Records to process section start
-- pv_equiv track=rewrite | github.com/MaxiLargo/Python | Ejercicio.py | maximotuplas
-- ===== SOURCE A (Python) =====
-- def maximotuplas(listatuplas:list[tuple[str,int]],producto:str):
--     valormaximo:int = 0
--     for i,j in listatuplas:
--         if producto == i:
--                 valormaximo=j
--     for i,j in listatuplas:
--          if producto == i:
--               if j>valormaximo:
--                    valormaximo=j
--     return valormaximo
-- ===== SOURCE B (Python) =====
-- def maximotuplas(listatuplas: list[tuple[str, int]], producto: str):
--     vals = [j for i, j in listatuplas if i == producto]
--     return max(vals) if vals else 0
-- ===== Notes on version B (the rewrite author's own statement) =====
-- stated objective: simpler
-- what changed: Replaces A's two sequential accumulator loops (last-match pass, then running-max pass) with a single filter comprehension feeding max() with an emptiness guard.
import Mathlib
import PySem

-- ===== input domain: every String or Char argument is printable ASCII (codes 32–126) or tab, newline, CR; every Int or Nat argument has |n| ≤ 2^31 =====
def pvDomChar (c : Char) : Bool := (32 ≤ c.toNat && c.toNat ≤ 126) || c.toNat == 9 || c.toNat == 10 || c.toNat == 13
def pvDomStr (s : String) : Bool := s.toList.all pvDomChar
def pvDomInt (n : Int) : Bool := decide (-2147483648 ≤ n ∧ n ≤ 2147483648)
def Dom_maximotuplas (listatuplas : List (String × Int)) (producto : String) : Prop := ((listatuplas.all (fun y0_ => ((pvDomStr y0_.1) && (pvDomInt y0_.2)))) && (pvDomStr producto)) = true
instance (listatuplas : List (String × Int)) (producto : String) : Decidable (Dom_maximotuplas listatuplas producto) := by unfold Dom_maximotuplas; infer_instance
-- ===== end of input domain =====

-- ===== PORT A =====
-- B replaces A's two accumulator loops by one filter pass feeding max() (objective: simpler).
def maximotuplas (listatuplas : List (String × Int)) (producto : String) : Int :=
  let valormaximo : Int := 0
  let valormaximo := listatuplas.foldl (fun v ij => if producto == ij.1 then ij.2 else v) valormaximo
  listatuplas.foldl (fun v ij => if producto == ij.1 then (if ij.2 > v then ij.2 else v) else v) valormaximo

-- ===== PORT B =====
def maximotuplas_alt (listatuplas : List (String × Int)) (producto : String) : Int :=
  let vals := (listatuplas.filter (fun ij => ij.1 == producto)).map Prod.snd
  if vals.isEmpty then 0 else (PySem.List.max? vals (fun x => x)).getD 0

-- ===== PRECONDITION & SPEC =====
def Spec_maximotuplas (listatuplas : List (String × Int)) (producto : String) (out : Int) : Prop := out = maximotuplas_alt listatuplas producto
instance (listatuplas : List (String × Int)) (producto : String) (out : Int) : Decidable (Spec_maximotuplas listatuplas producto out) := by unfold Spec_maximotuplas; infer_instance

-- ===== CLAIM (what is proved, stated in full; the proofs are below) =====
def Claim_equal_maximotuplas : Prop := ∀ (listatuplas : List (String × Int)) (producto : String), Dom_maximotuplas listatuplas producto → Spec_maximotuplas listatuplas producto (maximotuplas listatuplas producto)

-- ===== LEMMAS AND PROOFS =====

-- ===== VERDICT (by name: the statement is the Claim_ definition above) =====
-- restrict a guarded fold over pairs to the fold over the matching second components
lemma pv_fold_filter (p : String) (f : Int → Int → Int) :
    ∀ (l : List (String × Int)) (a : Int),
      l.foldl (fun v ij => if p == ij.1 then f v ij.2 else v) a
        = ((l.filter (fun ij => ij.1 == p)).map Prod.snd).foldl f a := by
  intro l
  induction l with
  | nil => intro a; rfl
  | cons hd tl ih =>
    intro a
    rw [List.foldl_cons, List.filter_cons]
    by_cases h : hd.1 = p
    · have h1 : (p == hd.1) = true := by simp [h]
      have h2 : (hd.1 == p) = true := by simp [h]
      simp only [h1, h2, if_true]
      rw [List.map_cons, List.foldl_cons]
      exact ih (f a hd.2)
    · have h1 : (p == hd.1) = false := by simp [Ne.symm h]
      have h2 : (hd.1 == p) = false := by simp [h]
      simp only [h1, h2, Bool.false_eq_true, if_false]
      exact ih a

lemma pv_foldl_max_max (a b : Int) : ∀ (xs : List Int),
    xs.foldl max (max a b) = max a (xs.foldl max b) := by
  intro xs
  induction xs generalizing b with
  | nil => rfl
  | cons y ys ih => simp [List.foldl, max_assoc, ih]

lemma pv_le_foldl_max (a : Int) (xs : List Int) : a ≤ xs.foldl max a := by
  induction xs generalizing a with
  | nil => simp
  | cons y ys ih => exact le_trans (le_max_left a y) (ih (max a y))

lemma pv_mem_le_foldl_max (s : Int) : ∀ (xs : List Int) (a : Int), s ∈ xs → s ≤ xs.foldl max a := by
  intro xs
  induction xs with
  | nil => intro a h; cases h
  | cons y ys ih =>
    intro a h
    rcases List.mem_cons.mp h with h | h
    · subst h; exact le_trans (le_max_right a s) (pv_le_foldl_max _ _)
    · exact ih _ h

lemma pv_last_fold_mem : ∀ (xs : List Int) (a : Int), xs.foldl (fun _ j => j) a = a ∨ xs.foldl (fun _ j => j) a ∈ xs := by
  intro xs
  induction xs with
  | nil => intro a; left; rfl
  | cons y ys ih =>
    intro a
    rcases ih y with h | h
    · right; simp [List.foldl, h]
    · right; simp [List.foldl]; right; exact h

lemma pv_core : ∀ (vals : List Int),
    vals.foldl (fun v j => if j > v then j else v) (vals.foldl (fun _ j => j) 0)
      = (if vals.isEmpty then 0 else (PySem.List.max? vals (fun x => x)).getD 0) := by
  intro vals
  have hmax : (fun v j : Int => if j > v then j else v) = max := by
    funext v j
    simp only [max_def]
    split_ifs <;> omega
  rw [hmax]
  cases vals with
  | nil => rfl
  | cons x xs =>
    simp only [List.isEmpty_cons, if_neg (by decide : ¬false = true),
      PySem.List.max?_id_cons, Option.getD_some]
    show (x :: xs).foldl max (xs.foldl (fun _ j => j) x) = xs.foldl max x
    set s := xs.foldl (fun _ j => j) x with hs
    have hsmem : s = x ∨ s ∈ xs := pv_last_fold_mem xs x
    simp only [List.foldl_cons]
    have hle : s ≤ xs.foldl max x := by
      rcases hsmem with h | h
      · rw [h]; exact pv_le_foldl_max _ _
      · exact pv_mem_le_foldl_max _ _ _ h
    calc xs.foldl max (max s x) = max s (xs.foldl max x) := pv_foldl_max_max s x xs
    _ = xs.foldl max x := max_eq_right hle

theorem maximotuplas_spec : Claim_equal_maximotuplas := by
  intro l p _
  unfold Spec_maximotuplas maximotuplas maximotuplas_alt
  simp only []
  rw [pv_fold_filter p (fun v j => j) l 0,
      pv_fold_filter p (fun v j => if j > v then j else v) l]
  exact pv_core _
Records to process section end
The task » Could you print all of the entries again exactly as they stand?

Task solution »
-- pv_equiv track=rewrite | github.com/MaxiLargo/Python | Ejercicio.py | maximotuplas
-- ===== SOURCE A (Python) =====
-- def maximotuplas(listatuplas:list[tuple[str,int]],producto:str):
--     valormaximo:int = 0
--     for i,j in listatuplas:
--         if producto == i:
--                 valormaximo=j
--     for i,j in listatuplas:
--          if producto == i:
--               if j>valormaximo:
--                    valormaximo=j
--     return valormaximo
-- ===== SOURCE B (Python) =====
-- def maximotuplas(listatuplas: list[tuple[str, int]], producto: str):
--     vals = [j for i, j in listatuplas if i == producto]
--     return max(vals) if vals else 0
-- ===== Notes on version B (the rewrite author's own statement) =====
-- stated objective: simpler
-- what changed: Replaces A's two sequential accumulator loops (last-match pass, then running-max pass) with a single filter comprehension feeding max() with an emptiness guard.
import Mathlib
import PySem

-- ===== input domain: every String or Char argument is printable ASCII (codes 32–126) or tab, newline, CR; every Int or Nat argument has |n| ≤ 2^31 =====
def pvDomChar (c : Char) : Bool := (32 ≤ c.toNat && c.toNat ≤ 126) || c.toNat == 9 || c.toNat == 10 || c.toNat == 13
def pvDomStr (s : String) : Bool := s.toList.all pvDomChar
def pvDomInt (n : Int) : Bool := decide (-2147483648 ≤ n ∧ n ≤ 2147483648)
def Dom_maximotuplas (listatuplas : List (String × Int)) (producto : String) : Prop := ((listatuplas.all (fun y0_ => ((pvDomStr y0_.1) && (pvDomInt y0_.2)))) && (pvDomStr producto)) = true
instance (listatuplas : List (String × Int)) (producto : String) : Decidable (Dom_maximotuplas listatuplas producto) := by unfold Dom_maximotuplas; infer_instance
-- ===== end of input domain =====

-- ===== PORT A =====
-- B replaces A's two accumulator loops by one filter pass feeding max() (objective: simpler).
def maximotuplas (listatuplas : List (String × Int)) (producto : String) : Int :=
  let valormaximo : Int := 0
  let valormaximo := listatuplas.foldl (fun v ij => if producto == ij.1 then ij.2 else v) valormaximo
  listatuplas.foldl (fun v ij => if producto == ij.1 then (if ij.2 > v then ij.2 else v) else v) valormaximo

-- ===== PORT B =====
def maximotuplas_alt (listatuplas : List (String × Int)) (producto : String) : Int :=
  let vals := (listatuplas.filter (fun ij => ij.1 == producto)).map Prod.snd
  if vals.isEmpty then 0 else (PySem.List.max? vals (fun x => x)).getD 0

-- ===== PRECONDITION & SPEC =====
def Spec_maximotuplas (listatuplas : List (String × Int)) (producto : String) (out : Int) : Prop := out = maximotuplas_alt listatuplas producto
instance (listatuplas : List (String × Int)) (producto : String) (out : Int) : Decidable (Spec_maximotuplas listatuplas producto out) := by unfold Spec_maximotuplas; infer_instance

-- ===== CLAIM (what is proved, stated in full; the proofs are below) =====
def Claim_equal_maximotuplas : Prop := ∀ (listatuplas : List (String × Int)) (producto : String), Dom_maximotuplas listatuplas producto → Spec_maximotuplas listatuplas producto (maximotuplas listatuplas producto)

-- ===== LEMMAS AND PROOFS =====

-- ===== VERDICT (by name: the statement is the Claim_ definition above) =====
-- restrict a guarded fold over pairs to the fold over the matching second components
lemma pv_fold_filter (p : String) (f : Int → Int → Int) :
    ∀ (l : List (String × Int)) (a : Int),
      l.foldl (fun v ij => if p == ij.1 then f v ij.2 else v) a
        = ((l.filter (fun ij => ij.1 == p)).map Prod.snd).foldl f a := by
  intro l
  induction l with
  | nil => intro a; rfl
  | cons hd tl ih =>
    intro a
    rw [List.foldl_cons, List.filter_cons]
    by_cases h : hd.1 = p
    · have h1 : (p == hd.1) = true := by simp [h]
      have h2 : (hd.1 == p) = true := by simp [h]
      simp only [h1, h2, if_true]
      rw [List.map_cons, List.foldl_cons]
      exact ih (f a hd.2)
    · have h1 : (p == hd.1) = false := by simp [Ne.symm h]
      have h2 : (hd.1 == p) = false := by simp [h]
      simp only [h1, h2, Bool.false_eq_true, if_false]
      exact ih a

lemma pv_foldl_max_max (a b : Int) : ∀ (xs : List Int),
    xs.foldl max (max a b) = max a (xs.foldl max b) := by
  intro xs
  induction xs generalizing b with
  | nil => rfl
  | cons y ys ih => simp [List.foldl, max_assoc, ih]

lemma pv_le_foldl_max (a : Int) (xs : List Int) : a ≤ xs.foldl max a := by
  induction xs generalizing a with
  | nil => simp
  | cons y ys ih => exact le_trans (le_max_left a y) (ih (max a y))

lemma pv_mem_le_foldl_max (s : Int) : ∀ (xs : List Int) (a : Int), s ∈ xs → s ≤ xs.foldl max a := by
  intro xs
  induction xs with
  | nil => intro a h; cases h
  | cons y ys ih =>
    intro a h
    rcases List.mem_cons.mp h with h | h
    · subst h; exact le_trans (le_max_right a s) (pv_le_foldl_max _ _)
    · exact ih _ h

lemma pv_last_fold_mem : ∀ (xs : List Int) (a : Int), xs.foldl (fun _ j => j) a = a ∨ xs.foldl (fun _ j => j) a ∈ xs := by
  intro xs
  induction xs with
  | nil => intro a; left; rfl
  | cons y ys ih =>
    intro a
    rcases ih y with h | h
    · right; simp [List.foldl, h]
    · right; simp [List.foldl]; right; exact h

lemma pv_core : ∀ (vals : List Int),
    vals.foldl (fun v j => if j > v then j else v) (vals.foldl (fun _ j => j) 0)
      = (if vals.isEmpty then 0 else (PySem.List.max? vals (fun x => x)).getD 0) := by
  intro vals
  have hmax : (fun v j : Int => if j > v then j else v) = max := by
    funext v j
    simp only [max_def]
    split_ifs <;> omega
  rw [hmax]
  cases vals with
  | nil => rfl
  | cons x xs =>
    simp only [List.isEmpty_cons, if_neg (by decide : ¬false = true),
      PySem.List.max?_id_cons, Option.getD_some]
    show (x :: xs).foldl max (xs.foldl (fun _ j => j) x) = xs.foldl max x
    set s := xs.foldl (fun _ j => j) x with hs
    have hsmem : s = x ∨ s ∈ xs := pv_last_fold_mem xs x
    simp only [List.foldl_cons]
    have hle : s ≤ xs.foldl max x := by
      rcases hsmem with h | h
      · rw [h]; exact pv_le_foldl_max _ _
      · exact pv_mem_le_foldl_max _ _ _ h
    calc xs.foldl max (max s x) = max s (xs.foldl max x) := pv_foldl_max_max s x xs
    _ = xs.foldl max x := max_eq_right hle

theorem maximotuplas_spec : Claim_equal_maximotuplas := by
  intro l p _
  unfold Spec_maximotuplas maximotuplas maximotuplas_alt
  simp only []
  rw [pv_fold_filter p (fun v j => j) l 0,
      pv_fold_filter p (fun v j => if j > v then j else v) l]
  exact pv_core _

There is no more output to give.